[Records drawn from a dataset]
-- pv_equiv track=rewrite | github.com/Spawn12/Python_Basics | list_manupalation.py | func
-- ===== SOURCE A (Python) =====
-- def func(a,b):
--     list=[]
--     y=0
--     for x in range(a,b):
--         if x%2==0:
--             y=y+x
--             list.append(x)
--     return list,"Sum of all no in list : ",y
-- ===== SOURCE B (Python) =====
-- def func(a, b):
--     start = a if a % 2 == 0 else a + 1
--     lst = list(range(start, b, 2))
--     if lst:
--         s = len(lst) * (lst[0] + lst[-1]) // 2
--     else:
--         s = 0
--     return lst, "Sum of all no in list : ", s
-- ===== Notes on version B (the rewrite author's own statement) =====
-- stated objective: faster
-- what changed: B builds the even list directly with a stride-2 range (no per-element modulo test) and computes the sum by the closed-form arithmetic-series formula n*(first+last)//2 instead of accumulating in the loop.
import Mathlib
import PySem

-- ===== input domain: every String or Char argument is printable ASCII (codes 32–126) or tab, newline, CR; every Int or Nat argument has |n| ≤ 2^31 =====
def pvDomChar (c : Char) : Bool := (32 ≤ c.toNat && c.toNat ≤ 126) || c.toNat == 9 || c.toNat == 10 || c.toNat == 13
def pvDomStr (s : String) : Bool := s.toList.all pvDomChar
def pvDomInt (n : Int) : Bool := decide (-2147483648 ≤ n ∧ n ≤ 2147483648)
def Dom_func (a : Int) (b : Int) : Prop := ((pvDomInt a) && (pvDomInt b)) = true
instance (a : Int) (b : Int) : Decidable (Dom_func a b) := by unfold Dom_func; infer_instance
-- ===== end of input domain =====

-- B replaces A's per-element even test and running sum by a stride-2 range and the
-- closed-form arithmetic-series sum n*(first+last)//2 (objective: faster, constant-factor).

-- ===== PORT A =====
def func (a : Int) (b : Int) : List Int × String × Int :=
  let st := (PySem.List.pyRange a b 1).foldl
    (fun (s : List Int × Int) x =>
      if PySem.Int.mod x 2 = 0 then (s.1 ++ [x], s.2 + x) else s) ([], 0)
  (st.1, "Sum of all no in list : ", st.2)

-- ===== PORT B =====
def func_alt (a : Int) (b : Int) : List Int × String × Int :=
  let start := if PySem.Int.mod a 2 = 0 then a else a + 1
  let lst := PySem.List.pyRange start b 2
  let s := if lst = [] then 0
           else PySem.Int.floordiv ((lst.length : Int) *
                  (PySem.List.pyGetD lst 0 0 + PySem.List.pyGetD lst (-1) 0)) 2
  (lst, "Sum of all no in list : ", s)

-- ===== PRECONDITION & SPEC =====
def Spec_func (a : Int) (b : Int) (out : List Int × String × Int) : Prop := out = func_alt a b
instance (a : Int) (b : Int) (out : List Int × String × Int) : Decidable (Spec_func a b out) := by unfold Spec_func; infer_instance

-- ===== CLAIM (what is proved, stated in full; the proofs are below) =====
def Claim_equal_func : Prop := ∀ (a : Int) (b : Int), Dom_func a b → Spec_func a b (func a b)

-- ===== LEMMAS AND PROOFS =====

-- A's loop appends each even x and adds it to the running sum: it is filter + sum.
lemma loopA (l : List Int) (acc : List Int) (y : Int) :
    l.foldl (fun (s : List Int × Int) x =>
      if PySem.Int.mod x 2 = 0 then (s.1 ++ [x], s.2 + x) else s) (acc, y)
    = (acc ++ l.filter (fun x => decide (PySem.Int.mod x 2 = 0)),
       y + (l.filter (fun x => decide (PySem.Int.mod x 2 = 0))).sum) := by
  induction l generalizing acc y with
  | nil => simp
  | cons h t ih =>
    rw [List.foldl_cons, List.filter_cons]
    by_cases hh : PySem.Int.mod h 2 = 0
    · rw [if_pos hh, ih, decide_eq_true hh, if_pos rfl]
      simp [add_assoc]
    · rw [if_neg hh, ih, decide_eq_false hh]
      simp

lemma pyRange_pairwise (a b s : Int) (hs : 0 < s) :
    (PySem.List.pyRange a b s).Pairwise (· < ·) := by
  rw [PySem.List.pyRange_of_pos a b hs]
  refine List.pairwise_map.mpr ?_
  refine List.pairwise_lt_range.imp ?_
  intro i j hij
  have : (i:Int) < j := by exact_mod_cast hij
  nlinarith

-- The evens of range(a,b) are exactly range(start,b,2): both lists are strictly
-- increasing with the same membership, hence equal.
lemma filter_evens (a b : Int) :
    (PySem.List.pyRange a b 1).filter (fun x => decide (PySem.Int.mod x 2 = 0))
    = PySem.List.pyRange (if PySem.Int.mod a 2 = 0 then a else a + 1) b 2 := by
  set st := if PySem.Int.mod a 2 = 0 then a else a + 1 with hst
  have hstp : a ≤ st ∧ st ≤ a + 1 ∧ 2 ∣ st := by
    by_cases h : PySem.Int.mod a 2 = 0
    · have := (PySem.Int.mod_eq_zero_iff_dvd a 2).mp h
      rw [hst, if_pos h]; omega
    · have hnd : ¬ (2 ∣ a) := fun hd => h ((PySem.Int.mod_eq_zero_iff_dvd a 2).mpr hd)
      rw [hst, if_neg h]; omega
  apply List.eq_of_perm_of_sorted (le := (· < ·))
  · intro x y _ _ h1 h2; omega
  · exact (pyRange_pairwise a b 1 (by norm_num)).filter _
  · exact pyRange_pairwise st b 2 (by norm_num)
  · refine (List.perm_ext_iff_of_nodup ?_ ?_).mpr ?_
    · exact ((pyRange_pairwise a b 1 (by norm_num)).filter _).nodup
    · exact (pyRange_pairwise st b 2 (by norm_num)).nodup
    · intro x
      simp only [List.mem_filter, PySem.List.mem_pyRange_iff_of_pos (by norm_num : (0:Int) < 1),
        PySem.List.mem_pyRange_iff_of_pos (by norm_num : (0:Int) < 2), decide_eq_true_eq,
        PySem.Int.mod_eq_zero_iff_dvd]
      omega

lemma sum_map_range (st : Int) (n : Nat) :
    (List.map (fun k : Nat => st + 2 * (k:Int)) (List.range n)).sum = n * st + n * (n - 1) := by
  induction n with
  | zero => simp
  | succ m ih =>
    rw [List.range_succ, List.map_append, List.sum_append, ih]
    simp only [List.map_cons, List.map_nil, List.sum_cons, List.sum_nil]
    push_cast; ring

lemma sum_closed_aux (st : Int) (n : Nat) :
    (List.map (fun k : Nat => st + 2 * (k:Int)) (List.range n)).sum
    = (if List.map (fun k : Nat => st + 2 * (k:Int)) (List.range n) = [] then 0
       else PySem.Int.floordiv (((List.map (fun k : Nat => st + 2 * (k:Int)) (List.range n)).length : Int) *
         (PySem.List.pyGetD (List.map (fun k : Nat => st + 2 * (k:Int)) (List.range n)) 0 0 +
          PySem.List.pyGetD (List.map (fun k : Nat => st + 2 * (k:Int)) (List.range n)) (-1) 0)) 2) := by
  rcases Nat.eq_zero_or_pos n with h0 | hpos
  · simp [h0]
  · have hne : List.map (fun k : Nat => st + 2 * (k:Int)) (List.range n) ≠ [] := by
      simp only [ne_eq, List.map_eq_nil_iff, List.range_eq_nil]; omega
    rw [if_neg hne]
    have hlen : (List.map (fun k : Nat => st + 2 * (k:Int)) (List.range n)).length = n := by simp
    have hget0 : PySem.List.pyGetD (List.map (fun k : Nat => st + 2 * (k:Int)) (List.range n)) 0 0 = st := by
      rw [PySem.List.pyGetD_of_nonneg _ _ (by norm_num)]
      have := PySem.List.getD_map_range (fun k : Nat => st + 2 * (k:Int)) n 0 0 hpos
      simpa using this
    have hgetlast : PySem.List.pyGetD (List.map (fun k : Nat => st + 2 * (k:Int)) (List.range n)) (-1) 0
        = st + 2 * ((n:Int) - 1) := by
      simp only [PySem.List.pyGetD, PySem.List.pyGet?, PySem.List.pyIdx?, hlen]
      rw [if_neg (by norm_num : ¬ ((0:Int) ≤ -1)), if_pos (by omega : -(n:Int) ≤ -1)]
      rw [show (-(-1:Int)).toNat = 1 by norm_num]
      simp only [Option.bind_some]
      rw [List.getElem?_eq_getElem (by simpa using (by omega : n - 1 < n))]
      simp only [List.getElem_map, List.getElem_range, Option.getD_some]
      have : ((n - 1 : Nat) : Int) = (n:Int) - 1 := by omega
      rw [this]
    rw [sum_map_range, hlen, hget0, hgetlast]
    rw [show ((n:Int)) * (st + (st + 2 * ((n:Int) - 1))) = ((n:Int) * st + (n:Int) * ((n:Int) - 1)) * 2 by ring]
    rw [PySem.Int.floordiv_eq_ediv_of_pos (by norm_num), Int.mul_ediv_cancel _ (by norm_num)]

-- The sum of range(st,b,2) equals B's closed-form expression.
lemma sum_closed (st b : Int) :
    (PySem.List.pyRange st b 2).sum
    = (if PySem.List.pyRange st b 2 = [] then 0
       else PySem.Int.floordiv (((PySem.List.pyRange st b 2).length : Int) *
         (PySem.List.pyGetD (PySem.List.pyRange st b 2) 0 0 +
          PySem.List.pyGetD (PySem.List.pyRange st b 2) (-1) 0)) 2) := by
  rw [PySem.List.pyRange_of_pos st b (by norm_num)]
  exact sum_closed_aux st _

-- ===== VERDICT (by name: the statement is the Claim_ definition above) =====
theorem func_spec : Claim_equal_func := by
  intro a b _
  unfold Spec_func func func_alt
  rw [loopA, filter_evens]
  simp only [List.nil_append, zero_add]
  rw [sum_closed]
==
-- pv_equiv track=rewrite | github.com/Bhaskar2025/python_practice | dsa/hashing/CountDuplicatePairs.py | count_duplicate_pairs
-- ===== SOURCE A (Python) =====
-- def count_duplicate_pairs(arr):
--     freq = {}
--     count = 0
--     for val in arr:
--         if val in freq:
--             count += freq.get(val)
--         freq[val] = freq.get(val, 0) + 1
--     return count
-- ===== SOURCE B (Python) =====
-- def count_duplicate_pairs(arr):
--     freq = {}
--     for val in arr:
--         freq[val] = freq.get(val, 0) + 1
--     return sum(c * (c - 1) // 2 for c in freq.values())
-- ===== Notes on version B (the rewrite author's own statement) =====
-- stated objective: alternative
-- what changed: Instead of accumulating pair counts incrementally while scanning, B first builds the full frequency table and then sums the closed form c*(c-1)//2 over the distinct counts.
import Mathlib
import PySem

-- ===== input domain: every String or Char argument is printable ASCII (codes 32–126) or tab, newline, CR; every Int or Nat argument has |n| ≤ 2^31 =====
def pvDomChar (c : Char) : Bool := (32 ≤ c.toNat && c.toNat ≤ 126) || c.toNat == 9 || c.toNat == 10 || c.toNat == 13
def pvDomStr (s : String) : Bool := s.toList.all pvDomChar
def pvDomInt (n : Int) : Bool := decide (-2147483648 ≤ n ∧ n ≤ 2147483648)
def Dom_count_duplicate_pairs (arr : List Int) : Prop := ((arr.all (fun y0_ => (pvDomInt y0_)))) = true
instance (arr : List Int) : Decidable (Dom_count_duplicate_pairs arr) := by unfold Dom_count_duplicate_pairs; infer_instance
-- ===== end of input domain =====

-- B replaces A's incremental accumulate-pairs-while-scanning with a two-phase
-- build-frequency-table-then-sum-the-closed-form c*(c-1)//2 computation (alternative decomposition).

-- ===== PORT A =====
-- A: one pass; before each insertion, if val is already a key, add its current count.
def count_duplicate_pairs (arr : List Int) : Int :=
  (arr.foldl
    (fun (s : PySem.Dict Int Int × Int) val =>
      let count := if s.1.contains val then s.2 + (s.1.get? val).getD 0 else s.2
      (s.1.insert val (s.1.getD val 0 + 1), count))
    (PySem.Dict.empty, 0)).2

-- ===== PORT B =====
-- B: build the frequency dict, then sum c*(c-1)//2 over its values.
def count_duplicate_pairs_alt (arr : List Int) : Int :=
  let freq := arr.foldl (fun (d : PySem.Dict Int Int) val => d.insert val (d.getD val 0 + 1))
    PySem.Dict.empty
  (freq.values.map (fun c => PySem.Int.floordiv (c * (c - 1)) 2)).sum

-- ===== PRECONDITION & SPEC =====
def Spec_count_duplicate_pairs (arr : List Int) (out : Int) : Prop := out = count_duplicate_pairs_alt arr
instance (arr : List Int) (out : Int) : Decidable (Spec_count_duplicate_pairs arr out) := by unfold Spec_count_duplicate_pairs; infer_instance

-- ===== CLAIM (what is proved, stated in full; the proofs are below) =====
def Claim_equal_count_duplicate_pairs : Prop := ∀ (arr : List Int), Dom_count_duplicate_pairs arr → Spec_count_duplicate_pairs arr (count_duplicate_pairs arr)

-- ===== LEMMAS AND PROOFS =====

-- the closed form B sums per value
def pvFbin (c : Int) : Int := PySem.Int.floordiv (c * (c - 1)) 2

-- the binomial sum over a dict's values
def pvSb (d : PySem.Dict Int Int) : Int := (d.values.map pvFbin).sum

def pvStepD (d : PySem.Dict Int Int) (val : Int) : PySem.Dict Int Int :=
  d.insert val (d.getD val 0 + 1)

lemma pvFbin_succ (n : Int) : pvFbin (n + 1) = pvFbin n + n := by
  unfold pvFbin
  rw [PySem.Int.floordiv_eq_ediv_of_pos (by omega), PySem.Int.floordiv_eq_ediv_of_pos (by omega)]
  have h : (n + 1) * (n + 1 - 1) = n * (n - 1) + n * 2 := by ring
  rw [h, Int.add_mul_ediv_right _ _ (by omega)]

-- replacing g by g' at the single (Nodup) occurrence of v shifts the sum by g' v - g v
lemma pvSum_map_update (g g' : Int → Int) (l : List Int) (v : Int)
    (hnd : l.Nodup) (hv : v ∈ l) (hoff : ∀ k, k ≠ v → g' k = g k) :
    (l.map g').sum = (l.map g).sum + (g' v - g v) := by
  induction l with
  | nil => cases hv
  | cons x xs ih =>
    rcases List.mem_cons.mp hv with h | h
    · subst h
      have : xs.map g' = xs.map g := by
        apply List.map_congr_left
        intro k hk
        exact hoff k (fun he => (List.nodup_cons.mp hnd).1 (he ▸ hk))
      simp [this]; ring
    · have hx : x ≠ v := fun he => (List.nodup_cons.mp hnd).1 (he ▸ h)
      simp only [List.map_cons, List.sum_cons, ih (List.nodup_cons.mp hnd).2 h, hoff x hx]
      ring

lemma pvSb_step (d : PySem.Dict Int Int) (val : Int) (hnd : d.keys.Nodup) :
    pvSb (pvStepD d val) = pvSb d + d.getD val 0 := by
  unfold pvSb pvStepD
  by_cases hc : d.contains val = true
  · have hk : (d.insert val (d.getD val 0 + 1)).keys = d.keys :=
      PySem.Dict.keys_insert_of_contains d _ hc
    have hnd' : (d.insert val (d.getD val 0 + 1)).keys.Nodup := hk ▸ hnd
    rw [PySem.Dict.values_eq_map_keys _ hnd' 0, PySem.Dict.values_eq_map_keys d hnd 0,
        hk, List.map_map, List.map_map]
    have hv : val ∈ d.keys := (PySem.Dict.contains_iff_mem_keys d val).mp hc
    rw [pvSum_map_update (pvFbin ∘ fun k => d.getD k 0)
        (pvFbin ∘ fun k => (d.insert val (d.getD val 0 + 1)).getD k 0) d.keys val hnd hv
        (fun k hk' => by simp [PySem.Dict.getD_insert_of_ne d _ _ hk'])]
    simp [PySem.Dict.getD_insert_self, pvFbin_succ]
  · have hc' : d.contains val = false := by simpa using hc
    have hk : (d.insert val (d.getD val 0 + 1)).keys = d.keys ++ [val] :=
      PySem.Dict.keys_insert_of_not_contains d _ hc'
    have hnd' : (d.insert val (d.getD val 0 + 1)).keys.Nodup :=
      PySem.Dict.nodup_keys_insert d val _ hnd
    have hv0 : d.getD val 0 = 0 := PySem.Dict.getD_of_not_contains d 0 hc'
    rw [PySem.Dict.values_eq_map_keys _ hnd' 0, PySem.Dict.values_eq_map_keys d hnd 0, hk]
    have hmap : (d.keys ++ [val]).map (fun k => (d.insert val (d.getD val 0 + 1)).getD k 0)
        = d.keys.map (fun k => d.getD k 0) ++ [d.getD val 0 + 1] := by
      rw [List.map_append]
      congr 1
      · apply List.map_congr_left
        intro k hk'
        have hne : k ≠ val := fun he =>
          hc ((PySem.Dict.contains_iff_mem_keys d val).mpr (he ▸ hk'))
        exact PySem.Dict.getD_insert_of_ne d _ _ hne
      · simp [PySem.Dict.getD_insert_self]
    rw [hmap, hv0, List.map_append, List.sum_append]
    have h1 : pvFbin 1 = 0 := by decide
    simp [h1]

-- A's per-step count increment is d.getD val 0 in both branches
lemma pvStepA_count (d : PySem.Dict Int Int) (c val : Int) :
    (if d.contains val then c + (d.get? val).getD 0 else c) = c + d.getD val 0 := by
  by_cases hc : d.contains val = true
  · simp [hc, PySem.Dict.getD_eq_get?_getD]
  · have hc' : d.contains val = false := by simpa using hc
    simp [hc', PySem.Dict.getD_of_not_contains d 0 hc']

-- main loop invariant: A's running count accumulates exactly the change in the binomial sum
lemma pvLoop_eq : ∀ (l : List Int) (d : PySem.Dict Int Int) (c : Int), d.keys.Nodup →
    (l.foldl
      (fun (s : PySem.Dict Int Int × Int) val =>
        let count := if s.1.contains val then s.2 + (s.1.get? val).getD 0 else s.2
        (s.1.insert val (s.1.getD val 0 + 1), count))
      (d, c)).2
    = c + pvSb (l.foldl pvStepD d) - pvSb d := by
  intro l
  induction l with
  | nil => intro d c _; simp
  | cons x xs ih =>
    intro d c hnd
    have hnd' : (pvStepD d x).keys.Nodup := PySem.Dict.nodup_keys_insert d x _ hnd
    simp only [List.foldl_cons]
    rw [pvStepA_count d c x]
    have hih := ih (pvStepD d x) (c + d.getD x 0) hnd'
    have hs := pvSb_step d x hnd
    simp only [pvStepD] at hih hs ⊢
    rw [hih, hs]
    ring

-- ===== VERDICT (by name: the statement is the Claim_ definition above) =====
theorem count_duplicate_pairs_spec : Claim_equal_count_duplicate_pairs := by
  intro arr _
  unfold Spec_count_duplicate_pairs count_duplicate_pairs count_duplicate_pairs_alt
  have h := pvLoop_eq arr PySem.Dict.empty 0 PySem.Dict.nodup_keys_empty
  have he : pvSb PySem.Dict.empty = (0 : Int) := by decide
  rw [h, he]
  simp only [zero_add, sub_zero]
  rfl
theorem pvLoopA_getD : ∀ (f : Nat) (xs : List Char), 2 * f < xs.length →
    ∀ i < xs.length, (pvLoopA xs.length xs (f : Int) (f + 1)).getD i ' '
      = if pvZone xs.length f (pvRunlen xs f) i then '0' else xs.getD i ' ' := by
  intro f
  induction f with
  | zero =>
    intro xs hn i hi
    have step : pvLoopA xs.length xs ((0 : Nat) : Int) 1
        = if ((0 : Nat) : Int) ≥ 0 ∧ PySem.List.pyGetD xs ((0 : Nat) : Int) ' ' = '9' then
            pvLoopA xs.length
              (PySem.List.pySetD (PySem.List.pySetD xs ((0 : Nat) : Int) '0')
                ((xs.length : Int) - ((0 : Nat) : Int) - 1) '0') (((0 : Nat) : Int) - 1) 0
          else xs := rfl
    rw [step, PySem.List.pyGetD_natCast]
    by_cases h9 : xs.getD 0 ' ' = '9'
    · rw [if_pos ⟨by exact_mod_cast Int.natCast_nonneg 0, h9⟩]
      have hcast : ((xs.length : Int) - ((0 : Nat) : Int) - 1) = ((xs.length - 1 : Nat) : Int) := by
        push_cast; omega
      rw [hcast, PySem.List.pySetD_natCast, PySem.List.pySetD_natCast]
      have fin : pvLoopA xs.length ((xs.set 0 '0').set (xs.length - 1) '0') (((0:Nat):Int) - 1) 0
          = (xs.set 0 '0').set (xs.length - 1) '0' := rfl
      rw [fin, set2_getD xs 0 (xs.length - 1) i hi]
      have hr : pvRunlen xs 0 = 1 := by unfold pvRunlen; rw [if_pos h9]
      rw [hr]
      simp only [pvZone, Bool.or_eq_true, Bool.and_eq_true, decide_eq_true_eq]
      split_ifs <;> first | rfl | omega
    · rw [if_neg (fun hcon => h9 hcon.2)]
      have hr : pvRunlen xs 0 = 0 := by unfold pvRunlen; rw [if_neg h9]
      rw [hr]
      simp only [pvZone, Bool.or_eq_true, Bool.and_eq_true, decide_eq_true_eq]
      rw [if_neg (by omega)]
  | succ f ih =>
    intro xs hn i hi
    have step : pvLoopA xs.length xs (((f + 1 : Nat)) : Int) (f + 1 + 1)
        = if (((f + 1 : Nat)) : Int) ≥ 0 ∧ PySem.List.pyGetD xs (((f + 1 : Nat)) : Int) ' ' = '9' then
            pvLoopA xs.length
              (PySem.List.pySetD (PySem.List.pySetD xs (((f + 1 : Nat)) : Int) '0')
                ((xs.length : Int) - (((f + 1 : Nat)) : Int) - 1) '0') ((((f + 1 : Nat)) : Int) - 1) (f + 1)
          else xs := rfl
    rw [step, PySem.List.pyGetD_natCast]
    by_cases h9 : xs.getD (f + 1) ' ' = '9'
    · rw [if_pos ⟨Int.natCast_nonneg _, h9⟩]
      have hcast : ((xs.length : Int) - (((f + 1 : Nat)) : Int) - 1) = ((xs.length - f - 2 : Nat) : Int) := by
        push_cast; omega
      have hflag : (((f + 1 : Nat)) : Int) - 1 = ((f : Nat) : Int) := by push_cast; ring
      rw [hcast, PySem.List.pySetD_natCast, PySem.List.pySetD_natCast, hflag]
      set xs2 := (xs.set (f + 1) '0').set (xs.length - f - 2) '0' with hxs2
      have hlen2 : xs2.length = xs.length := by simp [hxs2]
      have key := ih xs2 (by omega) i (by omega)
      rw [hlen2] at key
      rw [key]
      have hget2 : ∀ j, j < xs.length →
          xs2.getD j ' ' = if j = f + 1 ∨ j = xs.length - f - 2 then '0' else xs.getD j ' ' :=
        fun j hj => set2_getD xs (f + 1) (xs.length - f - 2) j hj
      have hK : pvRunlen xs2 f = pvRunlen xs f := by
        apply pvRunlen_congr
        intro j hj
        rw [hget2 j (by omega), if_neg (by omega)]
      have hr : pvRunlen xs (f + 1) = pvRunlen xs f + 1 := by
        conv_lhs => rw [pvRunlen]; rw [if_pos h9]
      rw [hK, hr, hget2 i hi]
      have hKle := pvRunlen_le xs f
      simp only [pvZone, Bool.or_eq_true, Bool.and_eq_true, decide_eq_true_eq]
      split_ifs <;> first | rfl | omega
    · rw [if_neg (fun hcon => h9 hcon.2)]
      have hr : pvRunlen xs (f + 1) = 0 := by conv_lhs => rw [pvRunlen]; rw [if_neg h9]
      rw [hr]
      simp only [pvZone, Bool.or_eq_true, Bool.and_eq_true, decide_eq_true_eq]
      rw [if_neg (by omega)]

### WHAT IS BEING ASKED
In the data above, which lines lie between the line with "-- pv_equiv track=rewrite | github.com/Spawn12/Python_Basics" and the line with "-- stated objective: faster", inclusive? Print those lines exactly and nothing else.

### ANSWER TO THIS TASK
-- pv_equiv track=rewrite | github.com/Spawn12/Python_Basics | list_manupalation.py | func
-- ===== SOURCE A (Python) =====
-- def func(a,b):
--     list=[]
--     y=0
--     for x in range(a,b):
--         if x%2==0:
--             y=y+x
--             list.append(x)
--     return list,"Sum of all no in list : ",y
-- ===== SOURCE B (Python) =====
-- def func(a, b):
--     start = a if a % 2 == 0 else a + 1
--     lst = list(range(start, b, 2))
--     if lst:
--         s = len(lst) * (lst[0] + lst[-1]) // 2
--     else:
--         s = 0
--     return lst, "Sum of all no in list : ", s
-- ===== Notes on version B (the rewrite author's own statement) =====
-- stated objective: faster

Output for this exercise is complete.